-- pv_equiv track=rewrite | github.com/zoocoder/coding | maxSum.py | max_dist_sum
-- ===== SOURCE A (Python) =====
-- def max_dist_sum(arr, dist):
--     if len(arr)<= dist:
--         return 0
--     max_elem = arr[0]
--     max_sum = max_elem + arr[dist]
--
--     for i in range(dist, len(arr)):
--         #Set max_elem to maximum we've seen so far dist away from index.
--         if (max_elem < arr[i-dist]):
--             max_elem = arr[i-dist]
--
--         if (max_sum < arr[i] + max_elem):
--             max_sum = arr[i] + max_elem
--     return max_sum
-- ===== SOURCE B (Python) =====
-- def max_dist_sum(arr, dist):
--     if len(arr) <= dist:
--         return 0
--     # one pass: materialize prefix maxima, then one pass over candidates
--     pm = []
--     m = arr[0]
--     for x in arr:
--         m = m if m > x else x
--         pm.append(m)
--     best = arr[dist] + pm[0]
--     for i in range(dist + 1, len(arr)):
--         c = arr[i] + pm[i - dist]
--         best = best if best > c else c
--     return best
-- ===== Notes on version B (the rewrite author's own statement) =====
-- stated objective: alternative
-- what changed: B replaces A's single loop carrying an incremental (max_elem, max_sum) pair by two independent passes: it first materializes the whole prefix-maximum list, then scans candidates arr[i]+pm[i-dist] with a plain running best.
import Mathlib
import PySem

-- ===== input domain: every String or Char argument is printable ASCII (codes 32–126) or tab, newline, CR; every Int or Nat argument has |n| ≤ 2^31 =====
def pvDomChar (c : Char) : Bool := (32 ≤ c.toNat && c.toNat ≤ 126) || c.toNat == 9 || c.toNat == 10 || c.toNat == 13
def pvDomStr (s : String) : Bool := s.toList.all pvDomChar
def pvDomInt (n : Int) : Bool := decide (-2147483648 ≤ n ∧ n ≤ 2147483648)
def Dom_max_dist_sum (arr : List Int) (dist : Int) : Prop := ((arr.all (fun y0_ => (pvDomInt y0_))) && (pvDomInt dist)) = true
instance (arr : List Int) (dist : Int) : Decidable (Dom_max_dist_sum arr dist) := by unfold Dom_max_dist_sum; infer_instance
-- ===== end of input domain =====

-- B builds the prefix-maximum list in one pass and then scans candidates in a second pass;
-- same values as A wherever A returns (dist ≥ 0).

-- ===== PORT A =====
def max_dist_sum (arr : List Int) (dist : Int) : Int :=
  if (arr.length : Int) ≤ dist then 0
  else
    let max_elem := PySem.List.pyGetD arr 0 0
    let max_sum := max_elem + PySem.List.pyGetD arr dist 0
    let st := (PySem.List.pyRange dist (arr.length : Int) 1).foldl
      (fun (p : Int × Int) i =>
        let me := if p.1 < PySem.List.pyGetD arr (i - dist) 0 then PySem.List.pyGetD arr (i - dist) 0 else p.1
        let ms := if p.2 < PySem.List.pyGetD arr i 0 + me then PySem.List.pyGetD arr i 0 + me else p.2
        (me, ms)) (max_elem, max_sum)
    st.2

-- ===== PORT B =====
-- transliteration of Source B's first loop (same left-to-right traversal, same running max m,
-- prefix-maximum list produced in the same order)
def pmAux (m : Int) : List Int → List Int
  | [] => []
  | x :: xs => let m2 := if m > x then m else x; m2 :: pmAux m2 xs

def max_dist_sum_alt (arr : List Int) (dist : Int) : Int :=
  if (arr.length : Int) ≤ dist then 0
  else
    let pm := pmAux (PySem.List.pyGetD arr 0 0) arr
    let best := PySem.List.pyGetD arr dist 0 + PySem.List.pyGetD pm 0 0
    (PySem.List.pyRange (dist + 1) (arr.length : Int) 1).foldl
      (fun best i =>
        let c := PySem.List.pyGetD arr i 0 + PySem.List.pyGetD pm (i - dist) 0
        if best > c then best else c) best

-- ===== PRECONDITION & SPEC =====
-- Pre_ excludes negative dist, on which A always raises IndexError (arr[i-dist] overruns
-- the list on the last iteration, or arr[0] on the empty list); B raises there too.
def Pre_max_dist_sum (_arr : List Int) (dist : Int) : Prop := 0 ≤ dist
instance (arr : List Int) (dist : Int) : Decidable (Pre_max_dist_sum arr dist) := by unfold Pre_max_dist_sum; infer_instance
def pvWitness_max_dist_sum : List Int × Int := ([3, -1, 4, 1], 2)

def Spec_max_dist_sum (arr : List Int) (dist : Int) (out : Int) : Prop := out = max_dist_sum_alt arr dist
instance (arr : List Int) (dist : Int) (out : Int) : Decidable (Spec_max_dist_sum arr dist out) := by unfold Spec_max_dist_sum; infer_instance

-- ===== CLAIM (what is proved, stated in full; the proofs are below) =====
def Claim_equal_max_dist_sum : Prop := ∀ (arr : List Int) (dist : Int), Dom_max_dist_sum arr dist → Pre_max_dist_sum arr dist → Spec_max_dist_sum arr dist (max_dist_sum arr dist)

-- ===== LEMMAS AND PROOFS =====

theorem ifmax (m x : Int) : (if m < x then x else m) = max m x := by
  split_ifs <;> omega

theorem ifmax' (m x : Int) : (if m > x then m else x) = max m x := by
  split_ifs <;> omega

theorem length_pmAux (m : Int) (xs : List Int) : (pmAux m xs).length = xs.length := by
  induction xs generalizing m with
  | nil => rfl
  | cons x xs ih => simp [pmAux, ih]

theorem pmAux_getD_zero (m x : Int) (xs : List Int) :
    (pmAux m (x :: xs)).getD 0 0 = max m x := by
  simp [pmAux, ifmax']

theorem pmAux_getD_succ (m : Int) (xs : List Int) (j : Nat) (hj : j + 1 < xs.length) :
    (pmAux m xs).getD (j + 1) 0 =
      max ((pmAux m xs).getD j 0) (xs.getD (j + 1) 0) := by
  induction xs generalizing m j with
  | nil => simp at hj
  | cons x xs ih =>
    cases j with
    | zero =>
      cases xs with
      | nil => simp at hj
      | cons y ys =>
        simp only [pmAux, List.getD_cons_succ, List.getD_cons_zero]
        simp only [Int.max_def]
        split_ifs <;> omega
    | succ j =>
      simp only [pmAux, List.getD_cons_succ]
      exact ih _ j (by simpa using hj)

def Abody (arr : List Int) (d : Int) (p : Int × Int) (i : Int) : Int × Int :=
  let me := if p.1 < PySem.List.pyGetD arr (i - d) 0 then PySem.List.pyGetD arr (i - d) 0 else p.1
  let ms := if p.2 < PySem.List.pyGetD arr i 0 + me then PySem.List.pyGetD arr i 0 + me else p.2
  (me, ms)

def Bbody (arr pm : List Int) (d : Int) (best i : Int) : Int :=
  let c := PySem.List.pyGetD arr i 0 + PySem.List.pyGetD pm (i - d) 0
  if best > c then best else c

theorem loopMain
    (arr pm : List Int) (d : Int) (_hd : 0 ≤ d)
    (hstep : ∀ i : Int, d + 1 ≤ i → i < (arr.length : Int) →
      PySem.List.pyGetD pm (i - d) 0 =
        max (PySem.List.pyGetD pm (i - 1 - d) 0) (PySem.List.pyGetD arr (i - d) 0)) :
    ∀ (c : Nat) (i m s : Int), d + 1 ≤ i → i + c = (arr.length : Int) →
      m = PySem.List.pyGetD pm (i - 1 - d) 0 →
      ((PySem.List.pyRange i (arr.length : Int) 1).foldl (Abody arr d) (m, s)).2 =
      (PySem.List.pyRange i (arr.length : Int) 1).foldl (Bbody arr pm d) s := by
  intro c
  induction c with
  | zero =>
    intro i m s hi hic hm
    rw [PySem.List.pyRange_one_eq_nil (by omega)]
    rfl
  | succ c ih =>
    intro i m s hi hic hm
    rw [PySem.List.pyRange_one_cons (by omega)]
    simp only [List.foldl_cons]
    have hme : (if m < PySem.List.pyGetD arr (i - d) 0 then PySem.List.pyGetD arr (i - d) 0 else m)
        = PySem.List.pyGetD pm (i - d) 0 := by
      rw [ifmax, hm, ← hstep i hi (by omega)]
    have hA : Abody arr d (m, s) i
        = (PySem.List.pyGetD pm (i - d) 0,
           max s (PySem.List.pyGetD arr i 0 + PySem.List.pyGetD pm (i - d) 0)) := by
      simp only [Abody, hme, ifmax]
    have hB : Bbody arr pm d s i
        = max s (PySem.List.pyGetD arr i 0 + PySem.List.pyGetD pm (i - d) 0) := by
      simp only [Bbody, ifmax']
    rw [hA, hB]
    have h1d : i + 1 - 1 - d = i - d := by ring
    exact ih (i + 1) _ _ (by omega) (by push_cast at hic ⊢; omega) (by rw [h1d])

theorem pyGetD_nn (xs : List Int) (i : Int) (h0 : 0 ≤ i) (h1 : i < (xs.length : Int)) :
    PySem.List.pyGetD xs i 0 = xs.getD i.toNat 0 := by
  rw [PySem.List.pyGetD_eq_getElem xs 0 h0 h1, List.getD_eq_getElem]

theorem pm_step (arr : List Int) (d : Int) (hd : 0 ≤ d) (i : Int)
    (hi : d + 1 ≤ i) (hn : i < (arr.length : Int)) :
    PySem.List.pyGetD (pmAux (PySem.List.pyGetD arr 0 0) arr) (i - d) 0 =
      max (PySem.List.pyGetD (pmAux (PySem.List.pyGetD arr 0 0) arr) (i - 1 - d) 0)
          (PySem.List.pyGetD arr (i - d) 0) := by
  rw [pyGetD_nn (pmAux (PySem.List.pyGetD arr 0 0) arr) (i - d) (by omega)
        (by simp only [length_pmAux]; omega),
      pyGetD_nn (pmAux (PySem.List.pyGetD arr 0 0) arr) (i - 1 - d) (by omega)
        (by simp only [length_pmAux]; omega),
      pyGetD_nn arr (i - d) (by omega) (by omega)]
  have hj : (i - d).toNat = (i - 1 - d).toNat + 1 := by omega
  rw [hj]
  exact pmAux_getD_succ _ _ _ (by rw [← hj]; omega)

theorem max_dist_sum_eq : ∀ (arr : List Int) (dist : Int), 0 ≤ dist →
    max_dist_sum arr dist = max_dist_sum_alt arr dist := by
  intro arr dist hd
  by_cases h : (arr.length : Int) ≤ dist
  · simp [max_dist_sum, max_dist_sum_alt, h]
  · rw [not_le] at h
    obtain ⟨x, xs, rfl⟩ : ∃ x xs, arr = x :: xs := by
      cases arr with
      | nil => simp at h; omega
      | cons x xs => exact ⟨x, xs, rfl⟩
    simp only [max_dist_sum, max_dist_sum_alt, if_neg (not_le.mpr h)]
    have ha0 : PySem.List.pyGetD (x :: xs) 0 0 = x := PySem.List.pyGetD_zero_cons x xs 0
    have hpm0 : PySem.List.pyGetD (pmAux (PySem.List.pyGetD (x :: xs) 0 0) (x :: xs)) 0 0
        = PySem.List.pyGetD (x :: xs) 0 0 := by
      rw [PySem.List.pyGetD_zero, ha0, pmAux_getD_zero, max_self]
    have hA : (fun (p : Int × Int) i =>
        let me := if p.1 < PySem.List.pyGetD (x :: xs) (i - dist) 0 then PySem.List.pyGetD (x :: xs) (i - dist) 0 else p.1
        let ms := if p.2 < PySem.List.pyGetD (x :: xs) i 0 + me then PySem.List.pyGetD (x :: xs) i 0 + me else p.2
        (me, ms)) = Abody (x :: xs) dist := rfl
    have hB : (fun (best i : Int) =>
        let c := PySem.List.pyGetD (x :: xs) i 0 + PySem.List.pyGetD (pmAux (PySem.List.pyGetD (x :: xs) 0 0) (x :: xs)) (i - dist) 0
        if best > c then best else c) = Bbody (x :: xs) (pmAux (PySem.List.pyGetD (x :: xs) 0 0) (x :: xs)) dist := rfl
    rw [hA, hB, PySem.List.pyRange_one_cons h, List.foldl_cons]
    have hfirst : Abody (x :: xs) dist
        (PySem.List.pyGetD (x :: xs) 0 0,
         PySem.List.pyGetD (x :: xs) 0 0 + PySem.List.pyGetD (x :: xs) dist 0) dist
        = (PySem.List.pyGetD (x :: xs) 0 0,
           PySem.List.pyGetD (x :: xs) dist 0 + PySem.List.pyGetD (x :: xs) 0 0) := by
      simp only [Abody, ifmax, sub_self, max_self]
      rw [add_comm (PySem.List.pyGetD (x :: xs) 0 0) (PySem.List.pyGetD (x :: xs) dist 0), max_self]
    rw [hfirst]
    rw [loopMain (x :: xs) (pmAux (PySem.List.pyGetD (x :: xs) 0 0) (x :: xs)) dist hd
          (fun i hi hn => pm_step (x :: xs) dist hd i hi hn)
          ((((x :: xs).length : Int)) - (dist + 1)).toNat (dist + 1)
          (PySem.List.pyGetD (x :: xs) 0 0)
          (PySem.List.pyGetD (x :: xs) dist 0 + PySem.List.pyGetD (x :: xs) 0 0)
          (by omega) (by omega)
          (by rw [show dist + 1 - 1 - dist = 0 by ring, hpm0])]
    rw [hpm0]

-- ===== VERDICT (by name: the statement is the Claim_ definition above) =====
theorem max_dist_sum_spec : Claim_equal_max_dist_sum := by
  intro arr dist _ hpre
  exact max_dist_sum_eq arr dist hpre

WORK TO BE COMPLETED ->
Copy all lines above where "candidates" is present.

REPLY TO THE TASK ->
--     # one pass: materialize prefix maxima, then one pass over candidates
-- what changed: B replaces A's single loop carrying an incremental (max_elem, max_sum) pair by two independent passes: it first materializes the whole prefix-maximum list, then scans candidates arr[i]+pm[i-dist] with a plain running best.
-- B builds the prefix-maximum list in one pass and then scans candidates in a second pass;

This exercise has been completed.